От вас ушла самая чудесная наша работница Время Станиславовна. Она написала заявление на бессрочный отпуск, потому как вы вновь сказали Ассе, что не любите ее, тем самым убили ее, а вас воскрешали совсем не ради этого. Помните? Не помните. А дырочку в полу вы помните? Пол-потолок помните? Голову вверх! Туда утекли все ее силы и возбуждения, все слезки и все дохлые зубки, когда вы ели сосиски и смотрели в ее спину, она уже была не ваша. А потом вы резко достали платочек, махнули, и звезды стали падать к ножкам ее, крылья попросыпались. Ленин на постаменте – и тот задрыпался, забоялся, что там, что?
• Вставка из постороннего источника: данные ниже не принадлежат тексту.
-- pv_equiv track=rewrite | github.com/mohammadfaiizan/ProjectI | DSA/Problem/Graph/11_Network_Flow_Min_Cut/2123_Minimum_Operations_to_Remove_Adjacent_Ones_in_Matrix.py | minimumOperations_greedy_local
-- ===== SOURCE A (Python) =====
-- from typing import List, Dict, Set, Tuple, Optional
--
-- def minimumOperations_greedy_local(grid: List[List[int]]) -> int:
--     """
--     Approach 1: Greedy Local Optimization
--
--     Greedily remove 1s that have the most adjacent 1s.
--
--     Time: O(m * n * (m + n))
--     Space: O(m * n)
--     """
--     if not grid or not grid[0]:
--         return 0
--
--     m, n = len(grid), len(grid[0])
--     grid_copy = [row[:] for row in grid]  # Make a copy
--     operations = 0
--
--     def count_adjacent_ones(r: int, c: int) -> int:
--         """Count adjacent 1s for cell (r, c)"""
--         if grid_copy[r][c] == 0:
--             return 0
--
--         count = 0
--         directions = [(0, 1), (1, 0), (0, -1), (-1, 0)]
--
--         for dr, dc in directions:
--             nr, nc = r + dr, c + dc
--             if 0 <= nr < m and 0 <= nc < n and grid_copy[nr][nc] == 1:
--                 count += 1
--
--         return count
--
--     while True:
--         # Find cell with maximum adjacent 1s
--         max_adjacent = 0
--         best_cell = None
--
--         for i in range(m):
--             for j in range(n):
--                 if grid_copy[i][j] == 1:
--                     adjacent_count = count_adjacent_ones(i, j)
--                     if adjacent_count > max_adjacent:
--                         max_adjacent = adjacent_count
--                         best_cell = (i, j)
--
--         if max_adjacent == 0:
--             break  # No more adjacent 1s
--
--         # Remove the best cell
--         r, c = best_cell
--         grid_copy[r][c] = 0
--         operations += 1
--
--     return operations
-- ===== SOURCE B (Python) =====
-- from typing import List
--
-- def minimumOperations_greedy_local(grid: List[List[int]]) -> int:
--     """Alternative: build the live 1-cell index with adjacency counts once,
--     then keep it incrementally up to date instead of rescanning the grid and
--     recounting neighbours every iteration."""
--     if not grid or not grid[0]:
--         return 0
--
--     m, n = len(grid), len(grid[0])
--     ones = [(i, j) for i in range(m) for j in range(n) if grid[i][j] == 1]
--     live = set(ones)
--     counts = {}
--     for (i, j) in ones:
--         c = 0
--         for nb in ((i, j + 1), (i + 1, j), (i, j - 1), (i - 1, j)):
--             if nb in live:
--                 c += 1
--         counts[(i, j)] = c
--
--     operations = 0
--     while counts:
--         best = None
--         bc = 0
--         for cell, c in counts.items():
--             if c > bc:
--                 bc = c
--                 best = cell
--         if bc == 0:
--             break
--         del counts[best]
--         i, j = best
--         for nb in ((i, j + 1), (i + 1, j), (i, j - 1), (i - 1, j)):
--             if nb in counts:
--                 counts[nb] -= 1
--         operations += 1
--     return operations
-- ===== Notes on version B (the rewrite author's own statement) =====
-- stated objective: alternative
-- what changed: Instead of rescanning the whole grid and recounting each cell's adjacent 1s on every iteration, B builds an insertion-ordered map from live 1-cells to their adjacent-1 counts once and keeps it incrementally up to date (delete the removed cell, decrement its live neighbours), picking each maximum from that map alone.
import Mathlib
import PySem

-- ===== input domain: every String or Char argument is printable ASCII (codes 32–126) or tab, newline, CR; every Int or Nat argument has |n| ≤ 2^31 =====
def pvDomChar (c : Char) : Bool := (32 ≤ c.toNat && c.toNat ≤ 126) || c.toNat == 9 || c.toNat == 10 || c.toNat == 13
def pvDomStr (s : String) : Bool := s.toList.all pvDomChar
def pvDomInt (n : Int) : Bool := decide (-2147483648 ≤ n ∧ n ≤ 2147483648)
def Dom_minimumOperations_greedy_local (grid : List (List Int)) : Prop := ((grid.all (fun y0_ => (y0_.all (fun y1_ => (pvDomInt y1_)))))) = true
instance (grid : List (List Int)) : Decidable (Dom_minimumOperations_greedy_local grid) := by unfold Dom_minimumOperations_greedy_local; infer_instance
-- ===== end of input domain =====

-- B replaces A's per-iteration full-grid rescan with an incrementally maintained
-- map from live 1-cells to adjacent-1 counts (objective: alternative algorithm, same cost).

-- ===== PORT A =====
-- grid[r][c] (total form; Pre_ keeps the indices A uses in range)
def pvCell (g : List (List Int)) (r c : Int) : Int :=
  PySem.List.pyGetD (PySem.List.pyGetD g r []) c 0

-- grid[r][c] = v
def pvSetCell (g : List (List Int)) (r c v : Int) : List (List Int) :=
  PySem.List.pySetD g r (PySem.List.pySetD (PySem.List.pyGetD g r []) c v)

def pvDirections : List (Int × Int) := [(0, 1), (1, 0), (0, -1), (-1, 0)]

-- A's count_adjacent_ones
def pvCountAdj (g : List (List Int)) (m n r c : Int) : Int :=
  if pvCell g r c = 0 then 0
  else pvDirections.foldl (fun count d =>
    if 0 ≤ r + d.1 ∧ r + d.1 < m ∧ 0 ≤ c + d.2 ∧ c + d.2 < n ∧ pvCell g (r + d.1) (c + d.2) = 1
    then count + 1 else count) 0

-- A's per-iteration scan for (max_adjacent, best_cell)
def pvScan (g : List (List Int)) (m n : Int) : Int × Option (Int × Int) :=
  (PySem.List.pyRange 0 m 1).foldl (fun acc i =>
    (PySem.List.pyRange 0 n 1).foldl (fun acc2 j =>
      if pvCell g i j = 1 then
        let a := pvCountAdj g m n i j
        if acc2.1 < a then (a, some (i, j)) else acc2
      else acc2) acc) (0, none)

-- termination measure for A's while-loop: total number of 1 entries
def pvOnesMeasure (g : List (List Int)) : Nat := (g.map (fun row => row.count 1)).sum

-- loop-shape facts cited by the ports' decreasing_by proofs
theorem pvScan_some (g : List (List Int)) (m n : Int) :
    ∀ p : Int × Int, (pvScan g m n).2 = some p →
      0 ≤ p.1 ∧ 0 ≤ p.2 ∧ pvCell g p.1 p.2 = 1 := by
  unfold pvScan
  refine List.foldlRecOn (motive := fun acc : Int × Option (Int × Int) => ∀ p : Int × Int, acc.2 = some p → 0 ≤ p.1 ∧ 0 ≤ p.2 ∧ pvCell g p.1 p.2 = 1) _ _ ?_ ?_
  · intro p hp; simp at hp
  · intro acc hacc i hi
    have hi' : 0 ≤ i := (PySem.List.mem_pyRange_one.1 hi).1
    refine List.foldlRecOn (motive := fun acc : Int × Option (Int × Int) => ∀ p : Int × Int, acc.2 = some p → 0 ≤ p.1 ∧ 0 ≤ p.2 ∧ pvCell g p.1 p.2 = 1) _ _ ?_ ?_
    · exact hacc
    · intro acc2 hacc2 j hj
      have hj' : 0 ≤ j := (PySem.List.mem_pyRange_one.1 hj).1
      intro p hp
      by_cases hc : pvCell g i j = 1
      · simp only [hc, if_true] at hp
        split at hp
        · simp only at hp
          cases hp
          exact ⟨hi', hj', hc⟩
        · exact hacc2 p hp
      · simp only [hc, if_false] at hp
        exact hacc2 p hp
Закат помните? Догорел. И вы ее обняли – почему? Ассу, маленькую, бедную, мертвую Ассу. Кто стреляет по своим, кто губит то, что породил сам? Вы не дали ей умереть до конца. Всего пара минут, и вы осознали, что не любить тяжелее, чем любить. Время Станиславовна бросила вас на произвол часов. Асса же все сглотнула, выплюнула, вымыла, выскоблила, маленький Жа, она теперь искусственная. Что будет далее? Два.
Смерть Виссарионовна передавала вам привет и воздушный поцелуй. Не кашляйте. Три.
У вас есть еще…
«тик-так, тик-так»…
Ноль.
– Алло! Алло. Сверчок.
– Гудки.
– Что?
– Кладите трубку. Кладитесь на живот. Молитесь вспомнить, что такое…
– Я вас не слышу. Алло?
– Ту-ту-ту.
Часть 3. июнь, 1. 13:41
Предназначения своего не узнавал, хоть и цыганки предлагали вариантов кучу. А что и как, а почему? А и когда, зачем, почем, с чего бы? Предназначение его – жить. А не.
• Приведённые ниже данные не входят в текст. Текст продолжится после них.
-- pv_equiv track=rewrite | github.com/paulschreibergit/DRLJSSPBA25 | utils/conflict_utils.py | count_remaining_conflict_combinations
-- ===== SOURCE A (Python) =====
-- from collections import defaultdict
-- from math import comb
--
-- def count_remaining_conflict_combinations(jobs_data, partial_solution) -> int:
--     """
--     Zählt die Gesamtanzahl an Konfliktkombinationen über alle Maschinen.
--     Für jede Maschine mit k ungeplanten Operationen wird k über 2 gezählt.
--     """
--     machine_to_unplanned = defaultdict(list)
--
--     for j, job in enumerate(jobs_data):
--         for o, (machine, _) in enumerate(job):
--             if (j, o) not in partial_solution:
--                 machine_to_unplanned[machine].append((j, o))
--
--     total = sum(comb(len(ops), 2) for ops in machine_to_unplanned.values() if len(ops) >= 2)
--     return total
-- ===== SOURCE B (Python) =====
-- from collections import defaultdict
--
-- def count_remaining_conflict_combinations(jobs_data, partial_solution) -> int:
--     # Single streaming pass: comb(k,2) = 0+1+...+(k-1), so add the number of
--     # previously seen unplanned ops on the same machine, then bump the counter.
--     seen = defaultdict(int)
--     total = 0
--     for j, job in enumerate(jobs_data):
--         for o, (machine, _) in enumerate(job):
--             if (j, o) not in partial_solution:
--                 total += seen[machine]
--                 seen[machine] += 1
--     return total
-- ===== Notes on version B (the rewrite author's own statement) =====
-- stated objective: alternative
-- what changed: Replaces the group-then-reduce structure (build per-machine lists, then sum comb(len,2)) by a single streaming pass that keeps only a per-machine counter and accumulates the running total via comb(k,2)=0+1+...+(k-1), so no lists are stored and no comb/second aggregation pass exists.
import Mathlib
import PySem

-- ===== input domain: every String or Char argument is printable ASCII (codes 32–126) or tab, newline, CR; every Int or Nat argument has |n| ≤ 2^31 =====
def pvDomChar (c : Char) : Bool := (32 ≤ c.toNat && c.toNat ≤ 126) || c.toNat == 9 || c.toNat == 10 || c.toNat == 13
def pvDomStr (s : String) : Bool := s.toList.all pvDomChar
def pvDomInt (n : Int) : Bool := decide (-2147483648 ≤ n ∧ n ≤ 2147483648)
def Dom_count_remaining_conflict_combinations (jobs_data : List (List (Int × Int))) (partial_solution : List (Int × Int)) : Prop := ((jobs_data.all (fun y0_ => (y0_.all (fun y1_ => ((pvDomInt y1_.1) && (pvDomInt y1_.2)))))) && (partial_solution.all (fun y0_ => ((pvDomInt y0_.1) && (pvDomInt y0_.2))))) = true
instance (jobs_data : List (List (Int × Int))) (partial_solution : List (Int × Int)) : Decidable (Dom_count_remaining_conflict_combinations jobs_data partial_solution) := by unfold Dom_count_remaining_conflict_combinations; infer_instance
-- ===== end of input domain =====

-- B replaces A's group-then-reduce (per-machine lists, then sum comb(len,2)) by one streaming
-- pass with a per-machine counter, using comb(k,2)=0+1+...+(k-1); same cost, no stored lists.

-- ===== PORT A =====
def count_remaining_conflict_combinations (jobs_data : List (List (Int × Int))) (partial_solution : List (Int × Int)) : Int :=
  let d : PySem.Dict Int (List (Int × Int)) :=
    (PySem.List.enumerate jobs_data).foldl (fun d p =>
      (PySem.List.enumerate p.2).foldl (fun d q =>
        if partial_solution.contains (p.1, q.1) then d
        else d.modify q.2.1 [] (fun l => l ++ [(p.1, q.1)])) d)
      PySem.Dict.empty
  d.values.foldl (fun acc ops => if 2 ≤ ops.length then acc + (Nat.choose ops.length 2 : Int) else acc) 0

-- ===== PORT B =====
def count_remaining_conflict_combinations_alt (jobs_data : List (List (Int × Int))) (partial_solution : List (Int × Int)) : Int :=
  ((PySem.List.enumerate jobs_data).foldl (fun st p =>
      (PySem.List.enumerate p.2).foldl (fun st q =>
        if partial_solution.contains (p.1, q.1) then st
        else (st.1.modify q.2.1 0 (fun c => c + 1), st.2 + st.1.getD q.2.1 0)) st)
      ((PySem.Dict.empty : PySem.Dict Int Int), (0 : Int))).2

-- ===== PRECONDITION & SPEC =====
def Spec_count_remaining_conflict_combinations (jobs_data : List (List (Int × Int))) (partial_solution : List (Int × Int)) (out : Int) : Prop := out = count_remaining_conflict_combinations_alt jobs_data partial_solution
instance (jobs_data : List (List (Int × Int))) (partial_solution : List (Int × Int)) (out : Int) : Decidable (Spec_count_remaining_conflict_combinations jobs_data partial_solution out) := by unfold Spec_count_remaining_conflict_combinations; infer_instance

-- ===== CLAIM (what is proved, stated in full; the proofs are below) =====
def Claim_equal_count_remaining_conflict_combinations : Prop := ∀ (jobs_data : List (List (Int × Int))) (partial_solution : List (Int × Int)), Dom_count_remaining_conflict_combinations jobs_data partial_solution → Spec_count_remaining_conflict_combinations jobs_data partial_solution (count_remaining_conflict_combinations jobs_data partial_solution)

-- ===== LEMMAS AND PROOFS =====

-- length-image of A's dict: same keys, each value replaced by its length
def pvLen (d : PySem.Dict Int (List (Int × Int))) : PySem.Dict Int Int :=
  ⟨d.items.map (fun p => (p.1, (p.2.length : Int)))⟩

-- mathematical total of A's dict
def pvSum (d : PySem.Dict Int (List (Int × Int))) : Int :=
  (d.values.map (fun ops => (Nat.choose ops.length 2 : Int))).sum

theorem pvLen_getD (d : PySem.Dict Int (List (Int × Int))) (m : Int) :
    (pvLen d).getD m 0 = ((d.getD m []).length : Int) := by
  obtain ⟨l⟩ := d
  induction l with
  | nil => simp [pvLen, PySem.Dict.getD, PySem.Dict.get?]
  | cons p t ih =>
    by_cases h : p.1 = m
    · simp [pvLen, PySem.Dict.getD, PySem.Dict.get?, List.find?, h]
    · have hb : (p.1 == m) = false := by simp [h]
      simp only [pvLen, PySem.Dict.getD, PySem.Dict.get?, List.map_cons, List.find?,
        hb] at *
      simpa using ih

theorem pvLen_contains (d : PySem.Dict Int (List (Int × Int))) (m : Int) :
    (pvLen d).contains m = d.contains m := by
  obtain ⟨l⟩ := d
  simp only [pvLen, PySem.Dict.contains, List.any_map]
  rfl

theorem pvLen_modify (d : PySem.Dict Int (List (Int × Int))) (m : Int) (x : Int × Int) :
    pvLen (d.modify m [] (fun l => l ++ [x])) = (pvLen d).modify m 0 (fun c => c + 1) := by
  have hc := pvLen_contains d m
  have hg := pvLen_getD d m
  simp only [PySem.Dict.modify, PySem.Dict.insert, hc, hg]
  by_cases h : d.contains m = true
  · simp only [h, if_pos]
    unfold pvLen
    obtain ⟨l⟩ := d
    simp only [List.map_map]
    congr 1
    apply List.map_congr_left
    intro p _
    by_cases hp : p.1 = m <;> simp [hp, Function.comp]
  · simp only [h, if_neg, Bool.not_eq_true]
    unfold pvLen
    obtain ⟨l⟩ := d
    simp

theorem not_mem_map_self {t : List (Int × List (Int × Int))} {m : Int} {v : List (Int × Int)}
    (hnm : m ∉ t.map Prod.fst) :
    t.map (fun p => if (p.1 == m) = true then (m, v) else p) = t := by
  induction t with
  | nil => rfl
  | cons p t ih =>
    simp only [List.map_cons, List.mem_cons, not_or] at hnm
    have h1 : ¬ ((p.1 == m) = true) := by
      simp only [beq_iff_eq]
      exact fun h => hnm.1 h.symm
    rw [List.map_cons, if_neg h1, ih hnm.2]

-- pvSum at the level of the underlying items list
def pvS (l : List (Int × List (Int × Int))) : Int :=
  (l.map (fun p => (Nat.choose p.2.length 2 : Int))).sum

theorem pvSum_eq_pvS (d : PySem.Dict Int (List (Int × Int))) : pvSum d = pvS d.items := by
  obtain ⟨l⟩ := d
  simp only [pvSum, pvS, PySem.Dict.values, List.map_map]
  rfl

theorem choose_two_succ (n : Nat) :
    (Nat.choose (n + 1) 2 : Int) = (Nat.choose n 2 : Int) + n := by
  rw [Nat.choose_succ_succ]
  push_cast
  rw [Nat.choose_one_right]
  ring

theorem pvS_replace (m : Int) (x : Int × Int) :
    ∀ (l : List (Int × List (Int × Int))) (q : Int × List (Int × Int)),
    (l.map Prod.fst).Nodup →
    l.find? (fun p => p.1 == m) = some q →
    pvS (l.map (fun p => if (p.1 == m) = true then (m, q.2 ++ [x]) else p))
      = pvS l + (q.2.length : Int) := by
  intro l
  induction l with
  | nil => intro q _ hf; simp at hf
  | cons p t ih =>
    intro q hnd hf
    by_cases h : p.1 = m
    · have hb : (p.1 == m) = true := by simp [h]
      rw [List.find?_cons_of_pos (p := fun r : Int × List (Int × Int) => r.1 == m) hb] at hf
      obtain rfl : p = q := by injection hf
      have hnm : m ∉ t.map Prod.fst := by
        simp only [List.map_cons, List.nodup_cons] at hnd
        simpa [h] using hnd.1
      simp only [List.map_cons, hb, if_pos]
      rw [not_mem_map_self hnm]
      simp only [pvS, List.map_cons, List.sum_cons, List.length_append, List.length_cons,
        List.length_nil]
      rw [show p.2.length + (0 + 1) = p.2.length + 1 by omega, choose_two_succ]
      ring
    · have hb : (p.1 == m) = false := by simp [h]
      rw [List.find?_cons_of_neg (p := fun r : Int × List (Int × Int) => r.1 == m) (by simp [hb])] at hf
      have hnd' : (t.map Prod.fst).Nodup := by
        simp only [List.map_cons, List.nodup_cons] at hnd; exact hnd.2
      have := ih q hnd' hf
      simp only [List.map_cons, hb, Bool.false_eq_true, if_neg, not_false_iff,
        pvS, List.sum_cons] at this ⊢
      omega

theorem find?_of_contains (l : List (Int × List (Int × Int))) (m : Int)
    (h : (l.any fun p => p.1 == m) = true) :
    ∃ q, l.find? (fun p => p.1 == m) = some q := by
  rcases hq : l.find? (fun p => p.1 == m) with _ | q
  · exfalso
    obtain ⟨p, hp, hpm⟩ := List.any_eq_true.mp h
    exact absurd hpm (by simpa using List.find?_eq_none.mp hq p hp)
  · exact ⟨q, hq⟩

theorem pvSum_modify (d : PySem.Dict Int (List (Int × Int))) (m : Int) (x : Int × Int)
    (hnd : (d.items.map Prod.fst).Nodup) :
    pvSum (d.modify m [] (fun l => l ++ [x])) = pvSum d + ((d.getD m []).length : Int) := by
  simp only [PySem.Dict.modify, PySem.Dict.insert]
  by_cases h : d.contains m = true
  · obtain ⟨q, hq⟩ := find?_of_contains d.items m h
    have hgd : d.getD m [] = q.2 := by
      simp [PySem.Dict.getD, PySem.Dict.get?, hq]
    simp only [h, if_pos]
    rw [pvSum_eq_pvS, pvSum_eq_pvS, hgd]
    exact pvS_replace m x d.items q hnd hq
  · have hg : d.getD m [] = [] := by
      rcases hq : d.items.find? (fun p => p.1 == m) with _ | q
      · simp [PySem.Dict.getD, PySem.Dict.get?, hq]
      · exfalso
        apply h
        have h1 := List.mem_of_find?_eq_some hq
        have h2 := List.find?_some hq
        exact List.any_eq_true.mpr ⟨q, h1, h2⟩
    simp only [h, if_neg, Bool.not_eq_true]
    rw [pvSum_eq_pvS, pvSum_eq_pvS, hg]
    simp [pvS]

theorem pvNodup_modify (d : PySem.Dict Int (List (Int × Int))) (m : Int) (x : Int × Int)
    (hnd : (d.items.map Prod.fst).Nodup) :
    ((d.modify m [] (fun l => l ++ [x])).items.map Prod.fst).Nodup := by
  simp only [PySem.Dict.modify, PySem.Dict.insert]
  by_cases h : d.contains m = true
  · simp only [h, if_pos, List.map_map]
    have : (d.items.map (Prod.fst ∘ fun p =>
        if (p.1 == m) = true then (m, d.getD m [] ++ [x]) else p)) = d.items.map Prod.fst := by
      apply List.map_congr_left
      intro p _
      by_cases hp : p.1 = m <;> simp [hp, Function.comp]
    rw [this]
    exact hnd
  · have hm : m ∉ d.items.map Prod.fst := by
      intro hmem
      obtain ⟨p, hp, hpe⟩ := List.mem_map.mp hmem
      apply h
      exact List.any_eq_true.mpr ⟨p, hp, by simp [hpe]⟩
    simp only [h, if_neg, Bool.not_eq_true, List.map_append, List.map_cons,
      List.map_nil]
    simp only [List.nodup_append, List.nodup_cons, List.nodup_nil]
    refine ⟨hnd, by simp, ?_⟩
    intro a ha b hb
    have hb' : b = m := by simpa using hb
    exact fun he => hm (by rw [← hb', ← he]; exact ha)

-- coupling invariant through the inner loop
theorem inner_loop (partial_solution : List (Int × Int)) (jv : Int)
    (ops : List (Int × (Int × Int))) :
    ∀ (d : PySem.Dict Int (List (Int × Int))) (seen : PySem.Dict Int Int) (total : Int),
    seen = pvLen d → total = pvSum d → (d.items.map Prod.fst).Nodup →
    (let d' := ops.foldl (fun d q =>
        if partial_solution.contains (jv, q.1) then d
        else d.modify q.2.1 [] (fun l => l ++ [(jv, q.1)])) d
     let st' := ops.foldl (fun st q =>
        if partial_solution.contains (jv, q.1) then st
        else (st.1.modify q.2.1 0 (fun c => c + 1), st.2 + st.1.getD q.2.1 0)) (seen, total)
     st'.1 = pvLen d' ∧ st'.2 = pvSum d' ∧ (d'.items.map Prod.fst).Nodup) := by
  induction ops with
  | nil => intro d seen total h1 h2 h3; exact ⟨h1, h2, h3⟩
  | cons q t ih =>
    intro d seen total h1 h2 h3
    simp only [List.foldl_cons]
    by_cases hc : partial_solution.contains (jv, q.1) = true
    · simp only [hc, if_pos]
      exact ih d seen total h1 h2 h3
    · simp only [hc, if_neg, Bool.not_eq_true]
      apply ih
      · rw [h1, pvLen_modify]
      · rw [h2, h1, pvLen_getD, pvSum_modify d q.2.1 (jv, q.1) h3]
      · exact pvNodup_modify d q.2.1 (jv, q.1) h3

-- coupling invariant through the outer loop
theorem outer_loop (partial_solution : List (Int × Int))
    (jobs : List (Int × List (Int × Int))) :
    ∀ (d : PySem.Dict Int (List (Int × Int))) (seen : PySem.Dict Int Int) (total : Int),
    seen = pvLen d → total = pvSum d → (d.items.map Prod.fst).Nodup →
    (let d' := jobs.foldl (fun d p =>
        (PySem.List.enumerate p.2).foldl (fun d q =>
          if partial_solution.contains (p.1, q.1) then d
          else d.modify q.2.1 [] (fun l => l ++ [(p.1, q.1)])) d) d
     let st' := jobs.foldl (fun st p =>
        (PySem.List.enumerate p.2).foldl (fun st q =>
          if partial_solution.contains (p.1, q.1) then st
          else (st.1.modify q.2.1 0 (fun c => c + 1), st.2 + st.1.getD q.2.1 0)) st) (seen, total)
     st'.1 = pvLen d' ∧ st'.2 = pvSum d' ∧ (d'.items.map Prod.fst).Nodup) := by
  induction jobs with
  | nil => intro d seen total h1 h2 h3; exact ⟨h1, h2, h3⟩
  | cons p t ih =>
    intro d seen total h1 h2 h3
    simp only [List.foldl_cons]
    obtain ⟨h1', h2', h3'⟩ :=
      inner_loop partial_solution p.1 (PySem.List.enumerate p.2) d seen total h1 h2 h3
    exact ih _ _ _ h1' h2' h3'

-- A's final aggregation pass computes pvSum
theorem final_sum_list :
    ∀ (vs : List (List (Int × Int))) (acc : Int),
    vs.foldl (fun acc ops => if 2 ≤ ops.length then acc + (Nat.choose ops.length 2 : Int) else acc) acc
      = acc + (vs.map (fun ops => (Nat.choose ops.length 2 : Int))).sum := by
  intro vs
  induction vs with
  | nil => intro acc; simp
  | cons v t ih =>
    intro acc
    by_cases h : 2 ≤ v.length
    · simp only [List.foldl_cons, List.map_cons, List.sum_cons, h, if_pos, ih]
      ring
    · have h0 : Nat.choose v.length 2 = 0 := Nat.choose_eq_zero_of_lt (by omega)
      simp only [List.foldl_cons, List.map_cons, List.sum_cons, h, if_neg, not_false_iff, ih, h0]
      simp

theorem final_sum (d : PySem.Dict Int (List (Int × Int))) :
    d.values.foldl (fun acc ops => if 2 ≤ ops.length then acc + (Nat.choose ops.length 2 : Int) else acc) 0
      = pvSum d := by
  unfold pvSum
  rw [final_sum_list]
  ring

-- ===== VERDICT (by name: the statement is the Claim_ definition above) =====
theorem count_remaining_conflict_combinations_spec : Claim_equal_count_remaining_conflict_combinations := by
  intro jobs_data partial_solution _
  unfold Spec_count_remaining_conflict_combinations
  unfold count_remaining_conflict_combinations count_remaining_conflict_combinations_alt
  obtain ⟨h1, h2, _⟩ := outer_loop partial_solution (PySem.List.enumerate jobs_data)
    PySem.Dict.empty PySem.Dict.empty 0
    (by rfl) (by simp [pvSum, PySem.Dict.values, PySem.Dict.empty])
    (by simp [PySem.Dict.empty])
  simp only []
  rw [final_sum, ← h2]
Думать стоит, думать. Малыш Жа стал думать все о лете, все, что помнить мог и смог бы вспоминать. Но не пришлось к случаю, поэтому он в руки Ассу взял, как куколку, и те пошли туда, где дорога ускользает прочь из города. Асса сказала:
– Я возьму отгул, и мы поедем сию же минуту.
Она так сказала, когда Жа пришел к ней, чтобы забрать ее в лету. Его работа закончилась на днях. Оказывается, он умыл и почистил всех постояльцев их славного Места М., куда он приходил работать, а постояльцы приходили, чтобы эту работу ему предоставлять. Более лишь не для чего, а так, просто. Сегодня они закончились. Не так, как, скажем, заканчивается дождь, деньги, молодость, любовь. Не так, а насовсем, бескрайне, безвозвратно. Малыш Жа это понял, когда ему на ресепшене милая студенточка, а по совместительству секретарша, так и поведала, мол, все, последний клиент, я собираю вещи, а вас рассчитают тут же, на месте. Вот ваши деньги или на что это похоже.
– До свидания!
– И вам!
И так он стал вновь безработным. Но, выполнивши все свои поручения более-менее хорошо, малыш решил, что заслуживает отпуска. А проходя мимо цветочного магазинчика, стал сильно кашлять, совсем даже и дышать перестал на секунду-другую. Тогда он подумал, что можно и поспешить.
И вот Малыш Жа, и искусственная Асса, и тикающие часики на руке идут себе и идут по обочине, машут проезжающим машинам и улыбаются в пыль дорожную, густую, как туман. Глаза они закрыли и будто бы растворились в звуке жужжания комаров и треска живого, из травы доносящегося.